The FIM now allows FFs in E-racing, as do other (American) race organisers. Peraves continues and gathers pace (see preceeding blog entry). Anyone who praises the Alligator's comfort and handling would be truely astonished by almost any of the other FF's produced since 1978 (then there's safety..). And, apart from the understandably obsolete aerodynamics, the sketches above could have been among the concept sketches preceeding the Monoliner.

But they weren't, because no-one (except Gizmag) ever talks about all the English FF work. Most Italians seem to think that the Tessi boys invented centre hub steering, not Difazio, with a simpler, lighter, stiffer system twenty years earlier, subsequently developed and enhanced, again in England, by two sepearate design projects before the first Tessi rolled. (Castings for yet another Mk11 Voyager hub currently at the machinist)

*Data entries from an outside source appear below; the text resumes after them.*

-- pv_equiv track=rewrite | github.com/bigailabs/cathedralsubnet | src/cathedral/v3/export/datasets.py | _replace_on_word_boundary
-- ===== SOURCE A (Python) =====
-- def _is_word_char(c: str) -> bool:
--     return c.isalnum() or c == "_"
--
-- def _replace_on_word_boundary(haystack: str, needle: str, replacement: str) -> str:
--     """Replace `needle` in `haystack` only where it sits on a word
--     boundary on both sides.
--
--     A "word boundary" here is: the character immediately before/after
--     the match is not a word character (alnum or underscore). This
--     works for identifiers ("ZeroDivisionError" matches but
--     "MyZeroDivisionErrorWrapper" doesn't) AND for multi-word symptoms
--     ("division by zero" matches "raises division by zero." but
--     leaves "subdivision by zero" alone because of the leading "sub").
--     """
--     if not needle or needle not in haystack:
--         return haystack
--     out_parts: list[str] = []
--     i = 0
--     nlen = len(needle)
--     while i < len(haystack):
--         j = haystack.find(needle, i)
--         if j == -1:
--             out_parts.append(haystack[i:])
--             break
--         before_ok = j == 0 or not _is_word_char(haystack[j - 1])
--         after_idx = j + nlen
--         after_ok = after_idx >= len(haystack) or not _is_word_char(haystack[after_idx])
--         out_parts.append(haystack[i:j])
--         if before_ok and after_ok:
--             out_parts.append(replacement)
--         else:
--             out_parts.append(needle)
--         i = j + nlen
--     return "".join(out_parts)
-- ===== SOURCE B (Python) =====
-- def _is_word_char(c: str) -> bool:
--     return c.isalnum() or c == "_"
--
-- def _replace_on_word_boundary(haystack: str, needle: str, replacement: str) -> str:
--     """Split-based rewrite: cut haystack at the non-overlapping occurrences of
--     needle, then decide each gap from the neighbouring segments."""
--     if not needle:
--         return haystack
--     parts = haystack.split(needle)
--     pieces = [parts[0]]
--     for m in range(1, len(parts)):
--         left = parts[m - 1]
--         if left:
--             before_ok = not _is_word_char(left[-1])
--         elif m > 1:
--             before_ok = not _is_word_char(needle[-1])
--         else:
--             before_ok = True  # occurrence at the very start
--         right = parts[m]
--         if right:
--             after_ok = not _is_word_char(right[0])
--         elif m < len(parts) - 1:
--             after_ok = not _is_word_char(needle[0])
--         else:
--             after_ok = True  # occurrence at the very end
--         pieces.append(replacement if before_ok and after_ok else needle)
--         pieces.append(right)
--     return "".join(pieces)
-- ===== Notes on version B (the rewrite author's own statement) =====
-- stated objective: alternative
-- what changed: B replaces A's index-based find-and-copy scanning loop with a single haystack.split(needle) pass and then decides each gap from the neighbouring segments, borrowing boundary characters from the needle itself when an adjacent segment is empty.
import Mathlib
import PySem

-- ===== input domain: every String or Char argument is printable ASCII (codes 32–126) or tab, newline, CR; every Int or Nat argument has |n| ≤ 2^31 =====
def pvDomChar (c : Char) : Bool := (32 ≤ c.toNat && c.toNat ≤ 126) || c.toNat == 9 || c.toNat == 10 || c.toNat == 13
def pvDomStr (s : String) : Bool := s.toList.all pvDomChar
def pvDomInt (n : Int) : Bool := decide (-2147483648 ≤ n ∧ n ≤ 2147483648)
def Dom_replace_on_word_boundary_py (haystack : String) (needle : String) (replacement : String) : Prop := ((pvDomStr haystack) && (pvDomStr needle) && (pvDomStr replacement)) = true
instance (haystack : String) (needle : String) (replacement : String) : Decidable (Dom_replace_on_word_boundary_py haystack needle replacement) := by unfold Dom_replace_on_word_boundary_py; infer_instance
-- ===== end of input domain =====

-- B replaces A's index/find scanning loop by one `haystack.split(needle)` pass whose gaps are
-- decided from the neighbouring segments (objective: alternative decomposition, same cost).

-- ===== PORT A =====

-- _is_word_char (same helper in Source A and Source B): c.isalnum() or c == "_"
def pvWord (c : Char) : Bool := PySem.Chars.isalnum c || (c == '_')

"Good engineering is doing for five bob what any damm fool can do for a quid" So even for Morbidelli, looking at what the other damm fools were doing would have helped. But maybe, like Alligator and Tessi, they didn't want to look. It's a popular enough approach.

Some people just want to be first. Some people just want to move things forwards a bit. But in any case motorcylists just want things to stay exactly the same. And they've been calling the shots these last forty years.

FF's haven't taken off because the engineering's no good, even though some of it isn't, or because the innovators promoting them aren't charming enough, although some of us aren't. It's down to reactionary attitudes, wall to wall, treetop tall.

From Tesi to British-built Alto Vyrus, ridden by Reads!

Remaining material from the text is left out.